Please check my post.
It indicates that the number of divisors of $x^2+x+41$ is equal to the number of lattice points of $X^2+163Y^2-2(2x+1)Y-1=0$.
This formula is transformed in this way.
$$163X^2+163^2Y^2-2\cdot163(2x+1)Y=163$$ $$163X^2+\{163Y-(2x+1)\}^2-(2x+1)^2=163$$ $$163X^2+(163Y-2x-1)^2=4x^2+4x+164$$
$X':=163Y-2x-1,\ Y':=X$ and we divide both sides by 4,
$$\frac{{X'}^2+{163Y'}^2}{4}=x^2+x+41=P(x)$$
$$N\left(\frac{X'+Y'\sqrt{-163}}{2}\right)=P(x)$$
$\frac{X'+Y'\sqrt{-163}}{2}$ is an element of $\mathbb Q(\sqrt{-163})$.
This formula indicates that the elements of $\mathbb Q(\sqrt{-163})$ with norm $P(x)$ is linked to the product pattern of two integers of $P(x)$.
The phenomenon you are interested in is based on this fact.

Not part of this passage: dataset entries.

-- pv_equiv track=rewrite | github.com/MrBrantCode/unitest_baseline | mut_generate/mist_train_taco/taco_9146/solution.py | find_min_time_to_reach_bottom_right
-- ===== SOURCE A (Python) =====
-- import heapq
--
-- def find_min_time_to_reach_bottom_right(grid):
--     N = len(grid)
--     directions = [(0, 1), (1, 0), (0, -1), (-1, 0)]
--     min_heap = [(grid[0][0], 0, 0)]  # (elevation, row, col)
--     visited = set()
--
--     while min_heap:
--         t, r, c = heapq.heappop(min_heap)
--         if (r, c) == (N-1, N-1):
--             return t
--         if (r, c) in visited:
--             continue
--         visited.add((r, c))
--
--         for dr, dc in directions:
--             nr, nc = r + dr, c + dc
--             if 0 <= nr < N and 0 <= nc < N and (nr, nc) not in visited:
--                 heapq.heappush(min_heap, (max(t, grid[nr][nc]), nr, nc))
--
--     return -1  # This should never be reached given the problem constraints
-- ===== SOURCE B (Python) =====
-- def find_min_time_to_reach_bottom_right(grid):
--     N = len(grid)
--     vals = sorted({grid[r][c] for r in range(N) for c in range(N)})
--
--     def reachable(v):
--         if grid[0][0] > v:
--             return False
--         R = {(0, 0)}
--         frontier = [(0, 0)]
--         while frontier:
--             new = []
--             for (r, c) in frontier:
--                 for dr, dc in ((0, 1), (1, 0), (0, -1), (-1, 0)):
--                     nr, nc = r + dr, c + dc
--                     if 0 <= nr < N and 0 <= nc < N and (nr, nc) not in R \
--                             and grid[nr][nc] <= v:
--                         R.add((nr, nc))
--                         new.append((nr, nc))
--             frontier = new
--         return (N - 1, N - 1) in R
--
--     lo, hi = 0, len(vals) - 1
--     while lo < hi:
--         mid = (lo + hi) // 2
--         if reachable(vals[mid]):
--             hi = mid
--         else:
--             lo = mid + 1
--     return vals[lo]
-- ===== Notes on version B (the rewrite author's own statement) =====
-- stated objective: alternative
-- what changed: Replaces the heap-based Dijkstra (pop min bottleneck, relax neighbours) by a binary search over the sorted distinct elevations, deciding each probe threshold v with a BFS restricted to cells of elevation <= v.
-- outside the precondition, e.g. on find_min_time_to_reach_bottom_right([[0, 9, 9], [0, 8], [0, 0, 0]]): A returns 0, B raises IndexError
import Mathlib
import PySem

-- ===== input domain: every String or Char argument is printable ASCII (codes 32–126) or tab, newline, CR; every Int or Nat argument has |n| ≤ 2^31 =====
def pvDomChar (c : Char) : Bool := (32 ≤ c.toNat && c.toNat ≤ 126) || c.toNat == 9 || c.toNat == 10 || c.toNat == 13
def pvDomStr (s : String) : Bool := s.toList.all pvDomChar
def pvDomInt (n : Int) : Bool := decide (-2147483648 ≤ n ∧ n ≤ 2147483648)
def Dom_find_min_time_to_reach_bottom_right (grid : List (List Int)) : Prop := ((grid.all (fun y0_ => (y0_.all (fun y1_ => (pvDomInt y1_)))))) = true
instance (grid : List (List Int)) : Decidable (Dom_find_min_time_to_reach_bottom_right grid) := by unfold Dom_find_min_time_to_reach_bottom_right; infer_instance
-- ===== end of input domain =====

-- B replaces A's heap-based Dijkstra by a sorted threshold scan with a reachability fixed point
-- (alternative algorithm, not claimed faster). Return-value equivalence only; neither mutates.

-- ===== PORT A =====
-- shared helper: grid[r][c]; inside Pre_ every performed access is in range, so the getD default is never used
def pvElev (grid : List (List Int)) (r c : Int) : Int :=
  PySem.List.pyGetD (PySem.List.pyGetD grid r []) c 0

def pvDirs : List (Int × Int) := [(0,1),(1,0),(0,-1),(-1,0)]

-- Python tuple comparison (t, r, c) <= (t', r', c')
def pvLexLe (a b : Int × Int × Int) : Bool :=
  a.1 < b.1 || (a.1 == b.1 && (a.2.1 < b.2.1 || (a.2.1 == b.2.1 && a.2.2 ≤ b.2.2)))

-- heapq modeled by a list kept sorted: heappush = ordered insert, heappop = take the head.
-- Exact here: heappop returns the least tuple, and only the heap's multiset is observable.
def pvHeapPush (x : Int × Int × Int) : List (Int × Int × Int) → List (Int × Int × Int)
  | [] => [x]
  | y :: ys => if pvLexLe x y then x :: y :: ys else y :: pvHeapPush x ys

-- the while-loop of A; fuel is a totality guard only (the fuel supplied below is provably sufficient)
def pvALoop (grid : List (List Int)) (N : Int) :
    Nat → List (Int × Int × Int) → PySem.Set (Int × Int) → Int
  | 0, _, _ => -1
  | _ + 1, [], _ => -1
  | fuel + 1, (t, r, c) :: rest, visited =>
    if r == N - 1 && c == N - 1 then t
    else if PySem.Set.contains visited (r, c) then pvALoop grid N fuel rest visited
    else
      let visited' := PySem.Set.add visited (r, c)
      let heap' := pvDirs.foldl (fun h d =>
        let nr := r + d.1
        let nc := c + d.2
        if (0 ≤ nr && nr < N && 0 ≤ nc && nc < N) && !(PySem.Set.contains visited' (nr, nc)) then
          pvHeapPush (max t (pvElev grid nr nc), nr, nc) h
        else h) rest
      pvALoop grid N fuel heap' visited'

def find_min_time_to_reach_bottom_right (grid : List (List Int)) : Int :=
  let N : Int := (grid.length : Int)
  pvALoop grid N (2 + 5 * grid.length * grid.length) [(pvElev grid 0 0, 0, 0)] PySem.Set.empty

-- ===== PORT B =====
-- one neighbour check of the BFS round (the body of the inner 'for dr, dc' loop):
-- state = (R, new); add the cell when in bounds, unseen and low enough
def pvBfsStep (grid : List (List Int)) (N v : Int) (p : Int × Int)
    (acc : PySem.Set (Int × Int) × List (Int × Int)) (d : Int × Int) :
    PySem.Set (Int × Int) × List (Int × Int) :=
  let nr := p.1 + d.1
  let nc := p.2 + d.2
  if (0 ≤ nr && nr < N && 0 ≤ nc && nc < N) && !(PySem.Set.contains acc.1 (nr, nc)) &&
      pvElev grid nr nc ≤ v then
    (PySem.Set.add acc.1 (nr, nc), acc.2 ++ [(nr, nc)])
  else acc

-- one BFS round: expand every frontier cell; returns (R, new)
def pvBfsRound (grid : List (List Int)) (N v : Int) (frontier : List (Int × Int))
    (R : PySem.Set (Int × Int)) : PySem.Set (Int × Int) × List (Int × Int) :=
  frontier.foldl (fun acc p => pvDirs.foldl (pvBfsStep grid N v p) acc)
    (R, ([] : List (Int × Int)))

-- the 'while frontier' loop; fuel is a totality guard only (N*N+2 provably suffices)
def pvBfsLoop (grid : List (List Int)) (N v : Int) :
    Nat → PySem.Set (Int × Int) → List (Int × Int) → PySem.Set (Int × Int)
  | 0, R, _ => R
  | _ + 1, R, [] => R
  | fuel + 1, R, p :: fr =>
    let step := pvBfsRound grid N v (p :: fr) R
    pvBfsLoop grid N v fuel step.1 step.2

-- reachable(v): BFS from (0,0) over cells of elevation ≤ v, then test the corner
def pvReachable (grid : List (List Int)) (N v : Int) : Bool :=
  if pvElev grid 0 0 > v then false
  else
    let R := pvBfsLoop grid N v (grid.length * grid.length + 2)
      (PySem.Set.add PySem.Set.empty ((0 : Int), (0 : Int))) [((0 : Int), (0 : Int))]
    PySem.Set.contains R (N - 1, N - 1)

-- the 'while lo < hi' binary search; vals[i] is always in range inside Pre_, so the
-- pyGetD default is never used; fuel is a totality guard (len(vals)+1 provably suffices)
def pvBSearch (grid : List (List Int)) (N : Int) (vals : List Int) :
    Nat → Int → Int → Int
  | 0, lo, _ => PySem.List.pyGetD vals lo 0
  | fuel + 1, lo, hi =>
    if lo < hi then
      let mid := PySem.Int.floordiv (lo + hi) 2
      if pvReachable grid N (PySem.List.pyGetD vals mid 0) then
        pvBSearch grid N vals fuel lo mid
      else
        pvBSearch grid N vals fuel (mid + 1) hi
    else PySem.List.pyGetD vals lo 0

def pvAllVals (grid : List (List Int)) : List Int :=
  (PySem.List.pyRange 0 (grid.length : Int)).flatMap (fun r =>
    (PySem.List.pyRange 0 (grid.length : Int)).map (fun c => pvElev grid r c))

def find_min_time_to_reach_bottom_right_alt (grid : List (List Int)) : Int :=
  let N : Int := (grid.length : Int)
  let vals := PySem.List.sorted (PySem.Set.ofList (pvAllVals grid)) (fun x => x)
  pvBSearch grid N vals (vals.length + 1) 0 ((vals.length : Int) - 1)

-- ===== PRECONDITION & SPEC =====
-- Pre_ excludes the empty grid and ragged grids having a row shorter than len(grid): A reads an
-- N×N square and raises IndexError there (on rare ragged grids the traversal happens to skip the
-- short row and A returns — see the cite). Rows longer than len(grid) stay inside Pre_.
def Pre_find_min_time_to_reach_bottom_right (grid : List (List Int)) : Prop :=
  grid ≠ [] ∧ ∀ row ∈ grid, grid.length ≤ row.length
instance (grid : List (List Int)) : Decidable (Pre_find_min_time_to_reach_bottom_right grid) := by
  unfold Pre_find_min_time_to_reach_bottom_right; infer_instance

def pvWitness_find_min_time_to_reach_bottom_right : List (List Int) := [[0]]

def Spec_find_min_time_to_reach_bottom_right (grid : List (List Int)) (out : Int) : Prop := out = find_min_time_to_reach_bottom_right_alt grid
instance (grid : List (List Int)) (out : Int) : Decidable (Spec_find_min_time_to_reach_bottom_right grid out) := by unfold Spec_find_min_time_to_reach_bottom_right; infer_instance

-- ===== CLAIM (what is proved, stated in full; the proofs are below) =====
def Claim_equal_find_min_time_to_reach_bottom_right : Prop := ∀ (grid : List (List Int)), Dom_find_min_time_to_reach_bottom_right grid → Pre_find_min_time_to_reach_bottom_right grid → Spec_find_min_time_to_reach_bottom_right grid (find_min_time_to_reach_bottom_right grid)

-- ===== LEMMAS AND PROOFS =====

-- in-bounds cells, the four-neighbour relation, and reachability within threshold T
def pvInB (N : Int) (p : Int × Int) : Prop := 0 ≤ p.1 ∧ p.1 < N ∧ 0 ≤ p.2 ∧ p.2 < N


def pvAdj (p q : Int × Int) : Prop := ∃ d ∈ pvDirs, q = (p.1 + d.1, p.2 + d.2)

inductive pvRA (grid : List (List Int)) (N T : Int) : Int × Int → Prop
  | base : pvElev grid 0 0 ≤ T → pvRA grid N T (0, 0)
  | step {p q} : pvRA grid N T p → pvAdj p q → pvInB N q → pvElev grid q.1 q.2 ≤ T →
      pvRA grid N T q

-- a walk from y to x whose cells after y are in bounds, of elevation ≤ T, and avoid V
inductive pvChain (grid : List (List Int)) (N T : Int) (V : List (Int × Int)) :
    Int × Int → Int × Int → Prop
  | refl (p) : pvChain grid N T V p p
  | step {p q z} : pvAdj p q → pvInB N q → pvElev grid q.1 q.2 ≤ T → q ∉ V →
      pvChain grid N T V q z → pvChain grid N T V p z

lemma pvRA_mono {grid : List (List Int)} {N T T' : Int} {x : Int × Int}
    (h : pvRA grid N T x) (hT : T ≤ T') : pvRA grid N T' x := by
  induction h with
  | base h => exact pvRA.base (le_trans h hT)
  | step _ ha hb he ih => exact pvRA.step ih ha hb (le_trans he hT)

lemma pvRA_e00 {grid : List (List Int)} {N T : Int} {x : Int × Int}
    (h : pvRA grid N T x) : pvElev grid 0 0 ≤ T := by
  induction h with
  | base h => exact h
  | step _ _ _ _ ih => exact ih

lemma pvChain_snoc {grid : List (List Int)} {N T : Int} {V : List (Int × Int)}
    {y p q : Int × Int} (h : pvChain grid N T V y p) (ha : pvAdj p q) (hb : pvInB N q)
    (he : pvElev grid q.1 q.2 ≤ T) (hv : q ∉ V) : pvChain grid N T V y q := by
  induction h with
  | refl p => exact pvChain.step ha hb he hv (pvChain.refl _)
  | step ha' hb' he' hv' _ ih => exact pvChain.step ha' hb' he' hv' (ih ha)

lemma pvRA_chain {grid : List (List Int)} {N T : Int} {x : Int × Int}
    (h : pvRA grid N T x) : pvChain grid N T [] (0, 0) x := by
  induction h with
  | base _ => exact pvChain.refl _
  | step _ ha hb he ih => exact pvChain_snoc ih ha hb he (List.not_mem_nil)

lemma pvChain_extend {grid : List (List Int)} {N T : Int} {V : List (Int × Int)}
    {y x p : Int × Int} (h : pvChain grid N T V y x) (hx : x ≠ p) :
    (y ≠ p ∧ pvChain grid N T (V ++ [p]) y x) ∨
    ∃ w, pvAdj p w ∧ pvInB N w ∧ pvElev grid w.1 w.2 ≤ T ∧ w ∉ V ++ [p] ∧
      pvChain grid N T (V ++ [p]) w x := by
  induction h with
  | refl p' => exact Or.inl ⟨hx, pvChain.refl _⟩
  | @step y' u z ha hb he hv hch ih =>
    rcases ih hx with ⟨hune, hch'⟩ | hr
    · by_cases hyp : y' = p
      · subst hyp
        exact Or.inr ⟨u, ha, hb, he, by simp [hv, hune], hch'⟩
      · exact Or.inl ⟨hyp, pvChain.step ha hb he (by simp [hv, hune]) hch'⟩
    · exact Or.inr hr

lemma pvElev_mem_allVals {grid : List (List Int)} {p : Int × Int}
    (hb : pvInB (grid.length : Int) p) : pvElev grid p.1 p.2 ∈ pvAllVals grid := by
  obtain ⟨h1, h2, h3, h4⟩ := hb
  unfold pvAllVals
  rw [List.mem_flatMap]
  exact ⟨p.1, PySem.List.mem_pyRange_one.mpr ⟨h1, h2⟩,
    List.mem_map.mpr ⟨p.2, PySem.List.mem_pyRange_one.mpr ⟨h3, h4⟩, rfl⟩⟩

For example, let $x$ be $76$.
\begin{eqnarray*} P(x)&=&76^2+76+41\\ &=&1\cdot5893\\ &=&71\cdot83 \end{eqnarray*}
The number of product pattern of $P(x)$ is $2$.

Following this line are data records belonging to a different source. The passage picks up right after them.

-- pv_equiv track=rewrite | github.com/Arsen1302/Code-copy-detector | TestData/solutions/problem_410_4.py | solution_410_4
-- ===== SOURCE A (Python) =====
-- def solution_410_4(n: int) -> bool:
--     if(n<2):
--         return True
--     n=bin(n)[2:]
--     for i in range(1,len(n)):
--         if(n[i]==n[i-1]):
--             return False
--     return True
-- ===== SOURCE B (Python) =====
-- def solution_410_4(n: int) -> bool:
--     if n < 2:
--         return True
--     x = n ^ (n >> 1)
--     return (x & (x + 1)) == 0
-- ===== Notes on version B (the rewrite author's own statement) =====
-- stated objective: alternative
-- what changed: Replaces the binary-string conversion and adjacent-character scan with the closed-form bit trick x = n ^ (n >> 1); alternating bits iff x & (x+1) == 0.
import Mathlib
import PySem

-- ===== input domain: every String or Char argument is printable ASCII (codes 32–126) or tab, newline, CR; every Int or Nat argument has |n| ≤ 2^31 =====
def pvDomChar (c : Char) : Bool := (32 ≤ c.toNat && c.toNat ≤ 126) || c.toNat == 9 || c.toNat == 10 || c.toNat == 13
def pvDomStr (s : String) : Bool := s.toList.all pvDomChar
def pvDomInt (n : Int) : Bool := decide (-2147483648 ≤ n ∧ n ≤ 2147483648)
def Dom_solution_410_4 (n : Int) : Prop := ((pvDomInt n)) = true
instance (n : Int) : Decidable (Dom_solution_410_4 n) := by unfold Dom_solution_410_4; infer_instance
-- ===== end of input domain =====

-- B replaces A's binary-string construction and adjacent-character scan by the closed-form
-- bit trick x = n ^ (n >> 1); alternating bits iff x & (x+1) == 0 (objective: alternative).

-- ===== PORT A =====
-- the for-loop "for i in range(1,len(n)): if n[i]==n[i-1]: return False", comparing each
-- character with its predecessor in order, with early exit
def pvScanA (prev : Char) : List Char → Bool
  | [] => true
  | c :: rest => if c == prev then false else pvScanA c rest

-- entry into the loop: first character (if any) becomes the first predecessor
def pvCheck : List Char → Bool
  | [] => true
  | c :: rest => pvScanA c rest

def solution_410_4 (n : Int) : Bool :=
  if n < 2 then true
  else
    -- n = bin(n)[2:]
    pvCheck (PySem.List.slice (PySem.Int.pyBin n).toList (some 2) none)

-- ===== PORT B =====
def solution_410_4_alt (n : Int) : Bool :=
  if n < 2 then true
  else
    let x := PySem.Int.bxor n (n >>> (1 : Nat))
    PySem.Int.band x (x + 1) == 0

-- ===== PRECONDITION & SPEC =====
def Spec_solution_410_4 (n : Int) (out : Bool) : Prop := out = solution_410_4_alt n
instance (n : Int) (out : Bool) : Decidable (Spec_solution_410_4 n out) := by unfold Spec_solution_410_4; infer_instance

-- ===== CLAIM (what is proved, stated in full; the proofs are below) =====
def Claim_equal_solution_410_4 : Prop := ∀ (n : Int), Dom_solution_410_4 n → Spec_solution_410_4 n (solution_410_4 n)

-- ===== LEMMAS AND PROOFS =====

-- binary digits of n, most significant first (what bin(n)[2:] produces for n ≥ 1)
def pvBinRep (n : Nat) : List Char :=
  if h : n / 2 = 0 then [Nat.digitChar (n % 2)]
  else pvBinRep (n / 2) ++ [Nat.digitChar (n % 2)]
  termination_by n
  decreasing_by omega

-- accumulator form, mirroring Nat.toDigitsCore
def pvBinAux (n : Nat) (l : List Char) : List Char :=
  if h : n / 2 = 0 then Nat.digitChar (n % 2) :: l
  else pvBinAux (n / 2) (Nat.digitChar (n % 2) :: l)
  termination_by n
  decreasing_by omega

-- "has alternating bits", by halving
def pvAltN (m : Nat) : Bool :=
  if h : m < 2 then true
  else (decide (m % 2 ≠ m / 2 % 2)) && pvAltN (m / 2)
  termination_by m
  decreasing_by omega

theorem pvToDigitsCore_eq_binAux : ∀ (f n : Nat) (l : List Char), n < f →
    Nat.toDigitsCore 2 f n l = pvBinAux n l := by
  intro f
  induction f with
  | zero => intro n l h; omega
  | succ f ih =>
    intro n l h
    rw [Nat.toDigitsCore, pvBinAux]
    by_cases h2 : n / 2 = 0
    · simp [h2]
    · simp only [h2, if_false]
      exact ih (n / 2) _ (by omega)

theorem pvBinAux_eq : ∀ (n : Nat) (l : List Char), pvBinAux n l = pvBinRep n ++ l := by
  intro n
  induction n using Nat.strong_induction_on with
  | _ n ih =>
    intro l
    rw [pvBinAux, pvBinRep]
    by_cases h2 : n / 2 = 0
    · simp [h2]
    · rw [dif_neg h2, dif_neg h2]
      rw [ih (n / 2) (by omega), List.append_assoc]
      rfl

theorem pvToDigits_eq (m : Nat) : Nat.toDigits 2 m = pvBinRep m := by
  rw [Nat.toDigits, pvToDigitsCore_eq_binAux (m + 1) m [] (by omega), pvBinAux_eq,
    List.append_nil]

theorem pvBinRep_ne_nil (n : Nat) : pvBinRep n ≠ [] := by
  rw [pvBinRep]; by_cases h2 : n / 2 = 0 <;> simp [h2]

theorem pvBinRep_getLastD (n : Nat) (d : Char) :
    (pvBinRep n).getLastD d = Nat.digitChar (n % 2) := by
  rw [pvBinRep]; by_cases h2 : n / 2 = 0 <;> simp [h2]

theorem pvScan_concat : ∀ (l : List Char) (prev c : Char),
    pvScanA prev (l ++ [c]) = (pvScanA prev l && !(l.getLastD prev == c)) := by
  intro l
  induction l with
  | nil =>
    intro prev c
    simp only [List.nil_append, pvScanA, List.getLastD_nil, Bool.true_and]
    by_cases h : c = prev
    · subst h; simp
    · simp only [beq_iff_eq]
      rw [if_neg h]
      have : ¬ prev = c := fun hh => h hh.symm
      simp [this]
  | cons d t ih =>
    intro prev c
    simp only [List.cons_append, pvScanA, List.getLastD_cons]
    by_cases h : d == prev
    · simp [h]
    · simp only [h]
      exact ih d c

theorem pvDigitChar_ne (a b : Nat) (ha : a < 2) (hb : b < 2) :
    (!(Nat.digitChar a == Nat.digitChar b)) = decide (b ≠ a) := by
  interval_cases a <;> interval_cases b <;> decide

theorem pvCheck_binRep : ∀ (m : Nat), 1 ≤ m → pvCheck (pvBinRep m) = pvAltN m := by
  intro m
  induction m using Nat.strong_induction_on with
  | _ m ih =>
    intro hm
    by_cases h2 : m / 2 = 0
    · -- m = 1
      have h1 : m = 1 := by omega
      subst h1
      rw [pvBinRep, dif_pos (by norm_num), pvAltN, dif_pos (by norm_num)]
      rfl
    · rw [pvBinRep, dif_neg h2]
      obtain ⟨c₀, rest, hl⟩ : ∃ c₀ rest, pvBinRep (m / 2) = c₀ :: rest := by
        cases h : pvBinRep (m / 2) with
        | nil => exact absurd h (pvBinRep_ne_nil _)
        | cons a t => exact ⟨a, t, rfl⟩
      rw [hl]
      show pvScanA c₀ (rest ++ [Nat.digitChar (m % 2)]) = pvAltN m
      rw [pvScan_concat]
      have hlast : rest.getLastD c₀ = Nat.digitChar (m / 2 % 2) := by
        have := pvBinRep_getLastD (m / 2) c₀
        rw [hl, List.getLastD_cons] at this
        exact this
      have hscan : pvScanA c₀ rest = pvAltN (m / 2) := by
        have := ih (m / 2) (by omega) (by omega)
        rw [hl] at this
        exact this
      rw [hlast, hscan, pvDigitChar_ne _ _ (Nat.mod_lt _ (by omega)) (Nat.mod_lt _ (by omega))]
      have hAm : pvAltN m = ((decide (m % 2 ≠ m / 2 % 2)) && pvAltN (m / 2)) := by
        rw [pvAltN, dif_neg (by omega : ¬ m < 2)]
      rw [hAm, Bool.and_comm]

-- ---- B side: Nat bit lemmas ----

theorem pvXor_div_two (a b : Nat) : (a ^^^ b) / 2 = a / 2 ^^^ b / 2 := by
  apply Nat.eq_of_testBit_eq
  intro i
  simp [Nat.testBit_div_two, Nat.testBit_xor]

theorem pvAnd_div_two (a b : Nat) : (a &&& b) / 2 = a / 2 &&& b / 2 := by
  apply Nat.eq_of_testBit_eq
  intro i
  simp [Nat.testBit_div_two, Nat.testBit_and]

theorem pvAnd_mod_two (a b : Nat) : (a &&& b) % 2 = a % 2 * (b % 2) := by
  have h := Nat.testBit_and a b 0
  simp only [Nat.testBit_zero] at h
  have h' := congrArg (fun x => x = true) h
  simp only [decide_eq_true_eq, Bool.and_eq_true] at h'
  have h3 := iff_of_eq h'
  rcases Nat.mod_two_eq_zero_or_one a with ha | ha <;>
    rcases Nat.mod_two_eq_zero_or_one b with hb | hb <;>
      rw [ha, hb] <;> rw [ha, hb] at h3 <;> omega

theorem pvAltB_eq_altN : ∀ (m : Nat),
    decide ((m ^^^ m / 2) &&& ((m ^^^ m / 2) + 1) = 0) = pvAltN m := by
  intro m
  induction m using Nat.strong_induction_on with
  | _ m ih =>
    by_cases hm : m < 2
    · interval_cases m <;> rw [pvAltN, dif_pos (by norm_num)] <;> simp
    · set x := m ^^^ m / 2 with hx
      have hxm : x % 2 = (m + m / 2) % 2 := Nat.xor_mod_two_eq
      have hxd : x / 2 = m / 2 ^^^ m / 2 / 2 := pvXor_div_two m (m / 2)
      have hdm : (x &&& (x + 1)) % 2 = x % 2 * ((x + 1) % 2) := pvAnd_mod_two x (x + 1)
      have hdd : (x &&& (x + 1)) / 2 = x / 2 &&& (x + 1) / 2 := pvAnd_div_two x (x + 1)
      have hsplit := Nat.div_add_mod (x &&& (x + 1)) 2
      rw [pvAltN, dif_neg hm]
      by_cases hodd : x % 2 = 1
      · -- bit 0 and bit 1 of m differ
        have hne : (decide (m % 2 ≠ m / 2 % 2)) = true := by
          simp only [decide_eq_true_eq]; omega
        rw [hne, Bool.true_and]
        have h1 : (x + 1) / 2 = x / 2 + 1 := by omega
        have e1 : (x &&& (x + 1)) % 2 = 0 := by
          rw [hdm, hodd, Nat.one_mul]; omega
        have e2 : (x &&& (x + 1)) / 2 = x / 2 &&& (x / 2 + 1) := by rw [hdd, h1]
        have key : (x &&& (x + 1)) = 2 * (x / 2 &&& (x / 2 + 1)) := by omega
        have hih := ih (m / 2) (by omega)
        rw [← hxd] at hih
        rw [← hih]
        simp only [decide_eq_decide]
        omega
      · -- bits agree: A's scan fails; x is even and positive, so x & (x+1) = x ≠ 0
        have hne : (decide (m % 2 ≠ m / 2 % 2)) = false := by
          simp only [decide_eq_false_iff_not, Ne, not_not]; omega
        rw [hne, Bool.false_and]
        have hx0 : x ≠ 0 := by
          intro h0
          have : m = m / 2 := Nat.eq_of_xor_eq_zero (hx ▸ h0)
          omega
        have h1 : (x + 1) / 2 = x / 2 := by omega
        have e2 : (x &&& (x + 1)) / 2 = x / 2 := by rw [hdd, h1, Nat.and_self]
        simp only [decide_eq_false_iff_not]
        omega

-- ===== VERDICT (by name: the statement is the Claim_ definition above) =====
theorem solution_410_4_spec : Claim_equal_solution_410_4 := by
  intro n _
  unfold Spec_solution_410_4 solution_410_4 solution_410_4_alt
  by_cases h : n < 2
  · simp [h]
  · rw [if_neg h, if_neg h]
    have hn0 : (0 : Int) ≤ n := by omega
    have hn : n = ((n.toNat : Nat) : Int) := (Int.toNat_of_nonneg hn0).symm
    set m : Nat := n.toNat with hmdef
    have hm1 : 1 ≤ m := by omega
    -- A side
    have hA : PySem.List.slice (PySem.Int.pyBin n).toList (some 2) none = pvBinRep m := by
      rw [PySem.Int.toList_pyBin, PySem.Int.toBinChars0b, if_neg (by omega : ¬ n < 0),
        PySem.List.slice_from _ (by norm_num : (0:Int) ≤ 2)]
      show List.drop 2 ('0' :: 'b' :: Nat.toDigits 2 m) = pvBinRep m
      rw [List.drop_succ_cons, List.drop_succ_cons, List.drop_zero, pvToDigits_eq]
    rw [hA, pvCheck_binRep m hm1]
    -- B side
    have hBx : PySem.Int.bxor n (n >>> (1 : Nat)) = ((m ^^^ m / 2 : Nat) : Int) := by
      rw [hn, ← Int.natCast_shiftRight m 1, PySem.Int.bxor_natCast, Nat.shiftRight_one]
    have hBa : PySem.Int.band ((m ^^^ m / 2 : Nat) : Int) (((m ^^^ m / 2 : Nat) : Int) + 1)
        = (((m ^^^ m / 2) &&& ((m ^^^ m / 2) + 1) : Nat) : Int) := by
      rw [(by push_cast; ring : (((m ^^^ m / 2 : Nat) : Int) + 1) = (((m ^^^ m / 2) + 1 : Nat) : Int)),
        PySem.Int.band_natCast]
    show pvAltN m = (PySem.Int.band (PySem.Int.bxor n (n >>> (1 : Nat)))
      (PySem.Int.bxor n (n >>> (1 : Nat)) + 1) == 0)
    rw [hBx, hBa, ← pvAltB_eq_altN m]
    rw [Bool.eq_iff_iff]
    simp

On the other hand, the elements of $\mathbb Q(\sqrt{-163})$ with norm $P(x)$ (ignore sign) are
$$\frac{153+\sqrt{-163}}{2},\ 5+6\sqrt{-163}\ .$$
The number is $2$.
The left one is a trivial element $\frac{(2x+1)+\sqrt{-163}}{2}$.The other one is a non-trivial element that indicates that $P(x)$ is a composite number.